theorem foldB_eq_chunk (n : Int) (hn : 0 < n) :
    ∀ N (ws : List String) (acc : List String), ws.length ≤ N →
      ((PySem.List.pyRange 0 (ws.length : Int) n).foldl (gB n ws) acc) = acc ++ chunk n.toNat ws := by
  intro N
  induction N with
  | zero =>
    intro ws acc hlen
    have hws : ws = [] := List.length_eq_zero_iff.mp (Nat.le_zero.mp hlen)
    subst hws
    simp only [List.length_nil, Nat.cast_zero]
    rw [pyRange_pos_nil 0 0 n hn le_rfl]
    rw [chunk_eq, if_pos (Or.inr (by omega))]
    simp
  | succ N ih =>
    intro ws acc hlen
    cases hws : ws with
    | nil =>
      simp only [List.length_nil, Nat.cast_zero]
      rw [pyRange_pos_nil 0 0 n hn le_rfl, chunk_eq,
        if_pos (Or.inr (by simp only [List.length_nil]; omega))]
      simp
    | cons w rest =>
      rw [← hws]
      have hL : 1 ≤ ws.length := by rw [hws]; simp
      rw [pyRange_pos_cons 0 (ws.length : Int) n hn (by exact_mod_cast hL), List.foldl_cons]
      have hblock0 : PySem.List.slice ws (some 0) (some (0 + n)) = ws.take n.toNat := by
        rw [PySem.List.slice_zero_start, zero_add, PySem.List.slice_to ws (le_of_lt hn)]
      by_cases hk : n.toNat ≤ ws.length
      · have hlenb : ((ws.take n.toNat).length : Int) = n := by
          simp only [List.length_take]
          omega
        have hstep : gB n ws acc 0 = acc ++ ws.take n.toNat ++ [brkS] := by
          simp only [gB, hblock0, hlenb, BEq.rfl, if_true]
        rw [hstep, zero_add, foldB_shift n hn ws]
        have hdl : (((ws.drop n.toNat).length : Int)) = (ws.length : Int) - n := by
          simp only [List.length_drop]
          omega
        rw [← hdl, ih (ws.drop n.toNat) _ (by simp only [List.length_drop]; omega)]
        conv_rhs => rw [chunk_eq]
        rw [if_neg (by omega)]
        simp
      · have hlenb : ((ws.take n.toNat).length : Int) ≠ n := by
          simp only [List.length_take]
          omega
        have hstep : gB n ws acc 0 = acc ++ ws.take n.toNat := by
          simp only [gB, hblock0]
          rw [if_neg (by simpa using hlenb)]
        rw [hstep, zero_add, pyRange_pos_nil n (ws.length : Int) n hn (by omega), List.foldl_nil]
        rw [chunk_eq, if_pos (Or.inr (by omega))]
        rw [List.take_of_length_le (by omega)]

-- ===== VERDICT (by name: the statement is the Claim_ definition above) =====
theorem insert_break_after_n_words_spec : Claim_equal_insert_break_after_n_words := by
  intro text n _
  unfold Spec_insert_break_after_n_words insert_break_after_n_words insert_break_after_n_words_alt
  simp only []
  have hcongr : (PySem.Str.split₀ text).foldl
      (fun (st : Int × List String) (word : String) =>
        let new_words := st.2 ++ [word]
        let word_count :=
          if !(satzzeichen.keys.any (fun c => PySem.Str.isIn (satzzeichen.getD c "") word))
            then st.1 + 1 else 0
        if word_count == n then (0, new_words ++ ["<break time=\"6s\"/>"])
        else (word_count, new_words)) ((0 : Int), ([] : List String))
      = (PySem.Str.split₀ text).foldl (fA n) ((0 : Int), ([] : List String)) := by
    refine PySem.List.foldl_congr_mem _ _ _ _ ?_
    intro st word hword
    rw [check_false word (split₀_no_space text word hword)]
    rfl
  rw [hcongr]
  by_cases hn : n ≤ 0
  · rw [if_pos hn, foldA_n_nonpos n hn _ 0 [] le_rfl]
    simp
  · rw [if_neg hn]
    have hBB := foldB_eq_chunk n (by omega) (PySem.Str.split₀ text).length
      (PySem.Str.split₀ text) [] le_rfl
    simp only [List.nil_append] at hBB
    rw [foldA_eq_chunkC n _ 0 [], chunkC_zero_eq_chunk n (by omega)]
    simp only [List.nil_append]
    exact congrArg (PySem.Str.join " ") hBB.symm
-- pv_equiv track=rewrite | github.com/mrbartrns/algorithm-and-structure | programmers/lv3/make0.py | solution
-- ===== SOURCE A (Python) =====
-- def dfs(i, graph, visited, answer, arr):
--     visited[i] = True
--     ans = arr[i]
--     for j in graph[i]:
--         if not visited[j]:
--             ans += dfs(j, graph, visited, answer, arr)
--     answer[0] += abs(ans)
--     return ans
--
-- def solution(a, edges):
--     if sum(a) != 0:
--         return -1
--     graph = [[] for _ in range(len(a))]
--     visited = [False] * len(a)
--     for i in range(len(edges)):
--         p, q = edges[i]
--         graph[p].append(q)
--         graph[q].append(p)
--     answer = [0]
--     dfs(0, graph, visited, answer, a)
--
--     return answer[0]
-- ===== SOURCE B (Python) =====
-- def solution(a, edges):
--     if sum(a) != 0:
--         return -1
--     n = len(a)
--     graph = [[] for _ in range(n)]
--     for p, q in edges:
--         graph[p].append(q)
--         graph[q].append(p)
--     visited = [False] * n
--     psum = a[:]                      # per-node partial subtree sums
--     answer = 0
--     stack = [(0, -1, False)]         # (node, parent, processed?)
--     while stack:
--         node, parent, processed = stack.pop()
--         if processed:
--             t = psum[node]
--             answer += abs(t)
--             if parent != -1:
--                 psum[parent] += t
--         elif not visited[node]:
--             visited[node] = True
--             stack.append((node, parent, True))
--             for j in reversed(graph[node]):
--                 stack.append((j, node, False))
--     return answer
-- ===== Notes on version B (the rewrite author's own statement) =====
-- stated objective: alternative
-- what changed: Replaces A's recursive DFS with mutable visited/answer cells by an iterative explicit-stack post-order traversal that keeps a per-node partial-subtree-sum array and accumulates abs() when a node's exit entry is popped.
-- outside the precondition, e.g. on solution([-1, -1, 2], [[-3, -1], [-2, -1]]): A returns 2, B returns 4
import Mathlib
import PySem

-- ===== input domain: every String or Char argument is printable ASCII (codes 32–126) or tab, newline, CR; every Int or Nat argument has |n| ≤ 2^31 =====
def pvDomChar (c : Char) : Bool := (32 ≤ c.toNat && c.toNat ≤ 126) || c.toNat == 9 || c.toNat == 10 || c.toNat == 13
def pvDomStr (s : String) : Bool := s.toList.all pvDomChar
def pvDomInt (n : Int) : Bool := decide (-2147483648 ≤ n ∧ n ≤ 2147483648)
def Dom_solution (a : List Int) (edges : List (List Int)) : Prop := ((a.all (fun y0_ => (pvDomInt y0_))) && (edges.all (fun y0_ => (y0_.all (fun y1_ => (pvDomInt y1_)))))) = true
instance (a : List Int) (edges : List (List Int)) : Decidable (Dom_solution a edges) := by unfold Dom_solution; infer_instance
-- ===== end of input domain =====

-- ===== PORT A =====
-- B replaces A's recursive DFS by an iterative explicit-stack post-order traversal
-- with a per-node partial-subtree-sum array; return values proved equal on Pre_.

-- graph build shared by both Pythons (both build the adjacency list with the same loop)
def pvBuildGraph (n : Nat) (edges : List (List Int)) : List (List Int) :=
  edges.foldl (fun g e =>
    (g.modify (e.getD 0 0).toNat (fun l => l ++ [e.getD 1 0])).modify
      (e.getD 1 0).toNat (fun l => l ++ [e.getD 0 0]))
    (List.replicate n [])
-- pv_equiv track=rewrite | github.com/jonathan-kofman/millforge-ai | backend/agents/aria_bridge_agent.py | map_material
-- ===== SOURCE A (Python) =====
-- from typing import Any, Dict, List, Optional
--
-- MATERIAL_MAP: Dict[str, str] = {
--     # Aluminum alloys → aluminum
--     "6061-T6": "aluminum",
--     "7075-T6": "aluminum",
--     "2024-T3": "aluminum",
--     "5052-H32": "aluminum",
--     "aluminum": "aluminum",
--     "aluminium": "aluminum",
--     "al": "aluminum",
--     # Steel alloys → steel
--     "1018": "steel",
--     "4140": "steel",
--     "4340": "steel",
--     "316L": "steel",
--     "304": "steel",
--     "17-4ph": "steel",
--     "stainless": "steel",
--     "steel": "steel",
--     "mild_steel": "steel",
--     # Titanium alloys → titanium
--     "ti-6al-4v": "titanium",
--     "gr5": "titanium",
--     "grade5": "titanium",
--     "grade2": "titanium",
--     "titanium": "titanium",
--     "ti": "titanium",
--     # Copper alloys → copper
--     "c110": "copper",
--     "c360": "copper",
--     "brass": "copper",
--     "bronze": "copper",
--     "copper": "copper",
--     "cu": "copper",
-- }
--
-- def map_material(aria_material: str) -> str:
--     """
--     Return the MillForge MaterialType value for an ARIA material string.
--     Raises ValueError if material is not recognised.
--     """
--     key = aria_material.strip().lower()
--     # Try exact lower-case match first
--     for k, v in MATERIAL_MAP.items():
--         if k.lower() == key:
--             return v
--     # Try prefix / substring match as fallback
--     for k, v in MATERIAL_MAP.items():
--         if key.startswith(k.lower()) or k.lower().startswith(key):
--             return v
--     raise ValueError(
--         f"Unknown ARIA material: '{aria_material}'. "
--         f"Supported materials: {sorted(set(MATERIAL_MAP.values()))}"
--     )
-- ===== SOURCE B (Python) =====
-- from typing import Dict
--
-- MATERIAL_MAP: Dict[str, str] = {
--     "6061-T6": "aluminum",
--     "7075-T6": "aluminum",
--     "2024-T3": "aluminum",
--     "5052-H32": "aluminum",
--     "aluminum": "aluminum",
--     "aluminium": "aluminum",
--     "al": "aluminum",
--     "1018": "steel",
--     "4140": "steel",
--     "4340": "steel",
--     "316L": "steel",
--     "304": "steel",
--     "17-4ph": "steel",
--     "stainless": "steel",
--     "steel": "steel",
--     "mild_steel": "steel",
--     "ti-6al-4v": "titanium",
--     "gr5": "titanium",
--     "grade5": "titanium",
--     "grade2": "titanium",
--     "titanium": "titanium",
--     "ti": "titanium",
--     "c110": "copper",
--     "c360": "copper",
--     "brass": "copper",
--     "bronze": "copper",
--     "copper": "copper",
--     "cu": "copper",
-- }
--
-- def map_material(aria_material: str) -> str:
--     """Single pass: exact match returns immediately; the first prefix match is
--     remembered as a fallback but any later exact match still wins."""
--     key = aria_material.strip().lower()
--     fallback = None
--     for k, v in MATERIAL_MAP.items():
--         kl = k.lower()
--         if kl == key:
--             return v
--         if fallback is None and (key.startswith(kl) or kl.startswith(key)):
--             fallback = v
--     if fallback is not None:
--         return fallback
--     raise ValueError(
--         f"Unknown ARIA material: '{aria_material}'. "
--         f"Supported materials: {sorted(set(MATERIAL_MAP.values()))}"
--     )
-- ===== Notes on version B (the rewrite author's own statement) =====
-- stated objective: alternative
-- what changed: Replaces A's two sequential scans of MATERIAL_MAP (exact pass, then prefix pass) by a single scan that returns on an exact match and records the first prefix match as a deferred fallback returned only after the whole scan.
import Mathlib
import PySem

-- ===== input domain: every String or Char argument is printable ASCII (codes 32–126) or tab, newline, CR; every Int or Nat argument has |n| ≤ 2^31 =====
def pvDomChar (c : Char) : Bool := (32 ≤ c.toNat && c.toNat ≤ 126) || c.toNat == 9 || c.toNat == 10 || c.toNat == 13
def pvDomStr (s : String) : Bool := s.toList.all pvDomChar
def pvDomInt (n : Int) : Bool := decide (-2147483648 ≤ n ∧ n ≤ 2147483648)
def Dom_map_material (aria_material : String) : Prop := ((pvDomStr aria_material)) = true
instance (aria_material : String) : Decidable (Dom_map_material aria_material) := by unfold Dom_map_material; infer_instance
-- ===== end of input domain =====

-- B merges A's two sequential scans of MATERIAL_MAP into a single scan with a deferred
-- prefix fallback (objective: alternative decomposition, same cost).
-- Where Python A raises ValueError both Pythons raise; those inputs are outside Pre_
-- and both ports return "" there.

-- shared constant: the module-level MATERIAL_MAP dict, in insertion order
def MATERIAL_MAP : List (String × String) := [
  ("6061-T6", "aluminum"),
  ("7075-T6", "aluminum"),
  ("2024-T3", "aluminum"),
  ("5052-H32", "aluminum"),
  ("aluminum", "aluminum"),
  ("aluminium", "aluminum"),
  ("al", "aluminum"),
  ("1018", "steel"),
  ("4140", "steel"),
  ("4340", "steel"),
  ("316L", "steel"),
  ("304", "steel"),
  ("17-4ph", "steel"),
  ("stainless", "steel"),
  ("steel", "steel"),
  ("mild_steel", "steel"),
  ("ti-6al-4v", "titanium"),
  ("gr5", "titanium"),
  ("grade5", "titanium"),
  ("grade2", "titanium"),
  ("titanium", "titanium"),
  ("ti", "titanium"),
  ("c110", "copper"),
  ("c360", "copper"),
  ("brass", "copper"),
  ("bronze", "copper"),
  ("copper", "copper"),
  ("cu", "copper")]

def stripLower (s : String) : String := PySem.Str.lower (PySem.Str.strip s)

-- ===== PORT A =====
-- first loop: exact lower-case match
def findExact : List (String × String) → String → Option String
  | [], _ => none
  | (k, v) :: rest, key =>
    if PySem.Str.lower k = key then some v else findExact rest key

-- second loop: prefix / substring fallback
def findPrefix : List (String × String) → String → Option String
  | [], _ => none
  | (k, v) :: rest, key =>
    if PySem.Str.startswith key (PySem.Str.lower k) || PySem.Str.startswith (PySem.Str.lower k) key
    then some v else findPrefix rest key

def map_material (aria_material : String) : String :=
  let key := stripLower aria_material
  match findExact MATERIAL_MAP key with
  | some v => v
  | none =>
    match findPrefix MATERIAL_MAP key with
    | some v => v
    | none => ""   -- Python raises ValueError here; excluded by Pre_

-- ===== PORT B =====
-- single loop, carrying the first prefix match as a deferred fallback
def scanOnce : List (String × String) → String → Option String → Option String
  | [], _, fb => fb
  | (k, v) :: rest, key, fb =>
    let kl := PySem.Str.lower k
    if kl = key then some v
    else scanOnce rest key
      (if fb.isNone && (PySem.Str.startswith key kl || PySem.Str.startswith kl key)
       then some v else fb)

def map_material_alt (aria_material : String) : String :=
  let key := stripLower aria_material
  match scanOnce MATERIAL_MAP key none with
  | some v => v
  | none => ""   -- Python raises ValueError here; excluded by Pre_

-- ===== PRECONDITION & SPEC =====
-- Pre_ excludes exactly the inputs on which Python A raises ValueError (no entry
-- matches the stripped lower-cased key exactly or by prefix in either direction).
def Pre_map_material (aria_material : String) : Prop :=
  (MATERIAL_MAP.any (fun kv =>
    let kl := PySem.Str.lower kv.1
    let key := stripLower aria_material
    kl = key || PySem.Str.startswith key kl || PySem.Str.startswith kl key)) = true
instance (aria_material : String) : Decidable (Pre_map_material aria_material) := by
  unfold Pre_map_material; infer_instance

def pvWitness_map_material : String := " 6061-T6 "

def Spec_map_material (aria_material : String) (out : String) : Prop := out = map_material_alt aria_material
instance (aria_material : String) (out : String) : Decidable (Spec_map_material aria_material out) := by unfold Spec_map_material; infer_instance

-- ===== CLAIM (what is proved, stated in full; the proofs are below) =====
def Claim_equal_map_material : Prop := ∀ (aria_material : String), Dom_map_material aria_material → Pre_map_material aria_material → Spec_map_material aria_material (map_material aria_material)

-- ===== LEMMAS AND PROOFS =====

-- one scan with deferred fallback = exact pass, then the fallback, then the prefix pass
theorem scanOnce_eq (L : List (String × String)) (key : String) (fb : Option String) :
    scanOnce L key fb =
      match findExact L key with
      | some v => some v
      | none => match fb with
                | some f => some f
                | none => findPrefix L key := by
  induction L generalizing fb with
  | nil => cases fb <;> simp [scanOnce, findExact, findPrefix]
  | cons kv rest ih =>
    obtain ⟨k, v⟩ := kv
    by_cases hx : PySem.Str.lower k = key
    · simp [scanOnce, findExact, hx]
    · cases fb with
      | some f => simp [scanOnce, findExact, findPrefix, hx, ih]
      | none =>
        by_cases hp : PySem.Str.startswith key (PySem.Str.lower k) || PySem.Str.startswith (PySem.Str.lower k) key
        all_goals
          simp only [PySem.Str.startswith_eq, PySem.Str.toList_lower, Bool.or_eq_true] at hp
          simp [scanOnce, findExact, findPrefix, hx, hp, ih]

-- ===== VERDICT (by name: the statement is the Claim_ definition above) =====
theorem map_material_spec : Claim_equal_map_material := by
  intro s _ _
  unfold Spec_map_material map_material map_material_alt
  simp only [scanOnce_eq]
  cases h : findExact MATERIAL_MAP (stripLower s) <;> simp [h]
-- pv_equiv track=rewrite | github.com/Lilay4618/-Python | HomeWork_3_5.py | get_fib
-- ===== SOURCE A (Python) =====
-- def get_fib(x):
--     arr = []
--     a, b =  1, 1
--     for i in range (x):
--         arr.append(a)
--         a, b = b, a + b
--     a, b = 0, 1
--     for i in range (x+1):
--         arr.insert(0, a)
--         a, b = b, a - b
--     return arr
-- ===== SOURCE B (Python) =====
-- def get_fib(x):
--     pos = []
--     a, b = 0, 1
--     for _ in range(x + 1):
--         pos.append(a)
--         a, b = b, a + b
--     neg = [(-1) ** (k + 1) * pos[k] for k in range(x, 0, -1)]
--     return neg + pos
-- ===== Notes on version B (the rewrite author's own statement) =====
-- stated objective: simpler
-- what changed: A's second subtractive loop that prepends the negative-index Fibonacci numbers one by one is replaced by a single additive recurrence building the nonnegative block plus the alternating-sign reflection identity mapped over that block.
import Mathlib
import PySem

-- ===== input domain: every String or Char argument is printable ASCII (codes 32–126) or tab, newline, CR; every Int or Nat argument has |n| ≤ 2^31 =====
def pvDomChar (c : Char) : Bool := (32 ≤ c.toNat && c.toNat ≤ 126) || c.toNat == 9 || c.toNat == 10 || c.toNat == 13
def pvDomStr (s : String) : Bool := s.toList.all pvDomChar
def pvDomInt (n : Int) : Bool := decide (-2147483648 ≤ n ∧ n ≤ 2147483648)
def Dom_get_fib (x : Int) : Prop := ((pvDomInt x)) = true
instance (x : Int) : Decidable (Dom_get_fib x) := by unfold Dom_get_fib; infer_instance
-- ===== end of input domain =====

-- B replaces A's second (subtractive, insert-at-front) loop by the closed identity
-- F(-k) = (-1)^(k+1)·F(k) over the already-computed positive block (objective: simpler).

-- ===== PORT A =====
def get_fib (x : Int) : List Int :=
  let s1 := (List.range x.toNat).foldl
    (fun (st : List Int × Int × Int) _ => (st.1 ++ [st.2.1], st.2.2, st.2.1 + st.2.2))
    ([], 1, 1)
  let s2 := (List.range (x + 1).toNat).foldl
    (fun (st : List Int × Int × Int) _ => (st.2.1 :: st.1, st.2.2, st.2.1 - st.2.2))
    (s1.1, 0, 1)
  s2.1

-- ===== PORT B =====
def get_fib_alt (x : Int) : List Int :=
  let pos := ((List.range (x + 1).toNat).foldl
    (fun (st : List Int × Int × Int) _ => (st.1 ++ [st.2.1], st.2.2, st.2.1 + st.2.2))
    ([], 0, 1)).1
  let neg := (PySem.List.pyRange x 0 (-1)).map
    (fun k => (-1 : Int) ^ (k + 1).toNat * PySem.List.pyGetD pos k 0)
  neg ++ pos

-- ===== PRECONDITION & SPEC =====
def Spec_get_fib (x : Int) (out : List Int) : Prop := out = get_fib_alt x
instance (x : Int) (out : List Int) : Decidable (Spec_get_fib x out) := by unfold Spec_get_fib; infer_instance

-- ===== CLAIM (what is proved, stated in full; the proofs are below) =====
def Claim_equal_get_fib : Prop := ∀ (x : Int), Dom_get_fib x → Spec_get_fib x (get_fib x)

-- ===== LEMMAS AND PROOFS =====

def fibI : Nat → Int
  | 0 => 0
  | 1 => 1
  | n + 2 => fibI n + fibI (n + 1)

theorem foldA (n : Nat) :
    (List.range n).foldl
      (fun (st : List Int × Int × Int) _ => (st.1 ++ [st.2.1], st.2.2, st.2.1 + st.2.2))
      ([], 1, 1)
    = ((List.range n).map (fun i => fibI (i + 1)), fibI (n + 1), fibI (n + 2)) := by
  induction n with
  | zero => simp [fibI]
  | succ n ih =>
    simp [List.range_succ, ih, fibI]

theorem foldB (n : Nat) :
    (List.range n).foldl
      (fun (st : List Int × Int × Int) _ => (st.1 ++ [st.2.1], st.2.2, st.2.1 + st.2.2))
      ([], 0, 1)
    = ((List.range n).map fibI, fibI n, fibI (n + 1)) := by
  induction n with
  | zero => simp [fibI]
  | succ n ih =>
    simp [List.range_succ, ih, fibI]

theorem foldN (n : Nat) (l0 : List Int) :
    (List.range n).foldl
      (fun (st : List Int × Int × Int) _ => (st.2.1 :: st.1, st.2.2, st.2.1 - st.2.2))
      (l0, 0, 1)
    = ((List.range n).reverse.map (fun k => (-1 : Int) ^ (k + 1) * fibI k) ++ l0,
       (-1 : Int) ^ (n + 1) * fibI n, (-1 : Int) ^ n * fibI (n + 1)) := by
  induction n with
  | zero => simp [fibI]
  | succ n ih =>
    simp only [List.range_succ, List.foldl_append, ih, List.foldl_cons, List.foldl_nil,
      List.reverse_append, List.reverse_cons, List.reverse_nil, List.nil_append,
      List.map_cons, List.cons_append, Prod.mk.injEq]
    refine ⟨trivial, ?_, ?_⟩
    · rw [pow_succ, pow_succ]; ring
    · show (-1 : Int) ^ (n + 1) * fibI n - (-1 : Int) ^ n * fibI (n + 1)
        = (-1 : Int) ^ (n + 1) * fibI (n + 2)
      rw [show fibI (n + 2) = fibI n + fibI (n + 1) from rfl, pow_succ]; ring

theorem neg_block (n : Nat) :
    (List.range (n + 1)).reverse.map (fun k => (-1 : Int) ^ (k + 1) * fibI k)
    = (List.range n).map (fun k : Nat =>
        (-1 : Int) ^ (((n : Int) - (k : Int)) + 1).toNat *
          PySem.List.pyGetD ((List.range (n + 1)).map fibI) ((n : Int) - (k : Int)) 0)
      ++ [0] := by
  apply List.ext_getElem
  · simp
  · intro i h1 h2
    simp only [List.length_map, List.length_reverse, List.length_range] at h1
    rcases Nat.lt_or_ge i n with hi | hi
    · rw [List.getElem_append_left (by simpa using hi)]
      simp only [List.getElem_map, List.getElem_reverse, List.getElem_range,
        List.length_range]
      have hc : (n : Int) - (i : Nat) = ((n - i : Nat) : Int) := by omega
      rw [hc]
      have ht : (((n - i : Nat) : Int) + 1).toNat = (n - i) + 1 := by omega
      rw [ht, PySem.List.pyGetD_natCast]
      have hlt : n - i < n + 1 := by omega
      have : n + 1 - 1 - i = n - i := by omega
      rw [this]
      simp [List.getD, hlt]
    · have hin : i = n := by omega
      subst hin
      rw [List.getElem_append_right (by simp)]
      simp [fibI]

theorem main_nat (n : Nat) : get_fib (n : Int) = get_fib_alt (n : Int) := by
  have h1 : ((n : Int)).toNat = n := Int.toNat_natCast n
  have h2 : ((n : Int) + 1).toNat = n + 1 := by omega
  unfold get_fib get_fib_alt
  simp only [h1, h2, foldA, foldB, foldN, PySem.List.pyRange_neg_one]
  have h3 : ((n : Int) - 0).toNat = n := by omega
  rw [h3, List.map_map]
  simp only [Function.comp_def]
  rw [neg_block n]
  have h4 : (List.range (n + 1)).map fibI
      = 0 :: (List.range n).map (fun i => fibI (i + 1)) := by
    simp [List.range_succ_eq_map, List.map_map, fibI, Function.comp_def,
      Nat.succ_eq_add_one]
  rw [h4]
  simp

theorem main_neg (x : Int) (hx : x < 0) : get_fib x = get_fib_alt x := by
  have h1 : x.toNat = 0 := by omega
  have h2 : (x + 1).toNat = 0 := by omega
  have h3 : (x - 0).toNat = 0 := by omega
  unfold get_fib get_fib_alt
  simp [h1, h2, PySem.List.pyRange_neg_one]

-- ===== VERDICT (by name: the statement is the Claim_ definition above) =====
theorem get_fib_spec : Claim_equal_get_fib := by
  intro x _
  unfold Spec_get_fib
  rcases Int.lt_or_le x 0 with hx | hx
  · exact main_neg x hx
  · obtain ⟨n, rfl⟩ := Int.eq_ofNat_of_zero_le hx
    exact main_nat n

______

What is needed:
Please make an exact copy of the lines above from the line with "def scanOnce : List" through the line with "then some v else fb)", both ends included.

Answer box:
def scanOnce : List (String × String) → String → Option String → Option String
  | [], _, fb => fb
  | (k, v) :: rest, key, fb =>
    let kl := PySem.Str.lower k
    if kl = key then some v
    else scanOnce rest key
      (if fb.isNone && (PySem.Str.startswith key kl || PySem.Str.startswith kl key)
       then some v else fb)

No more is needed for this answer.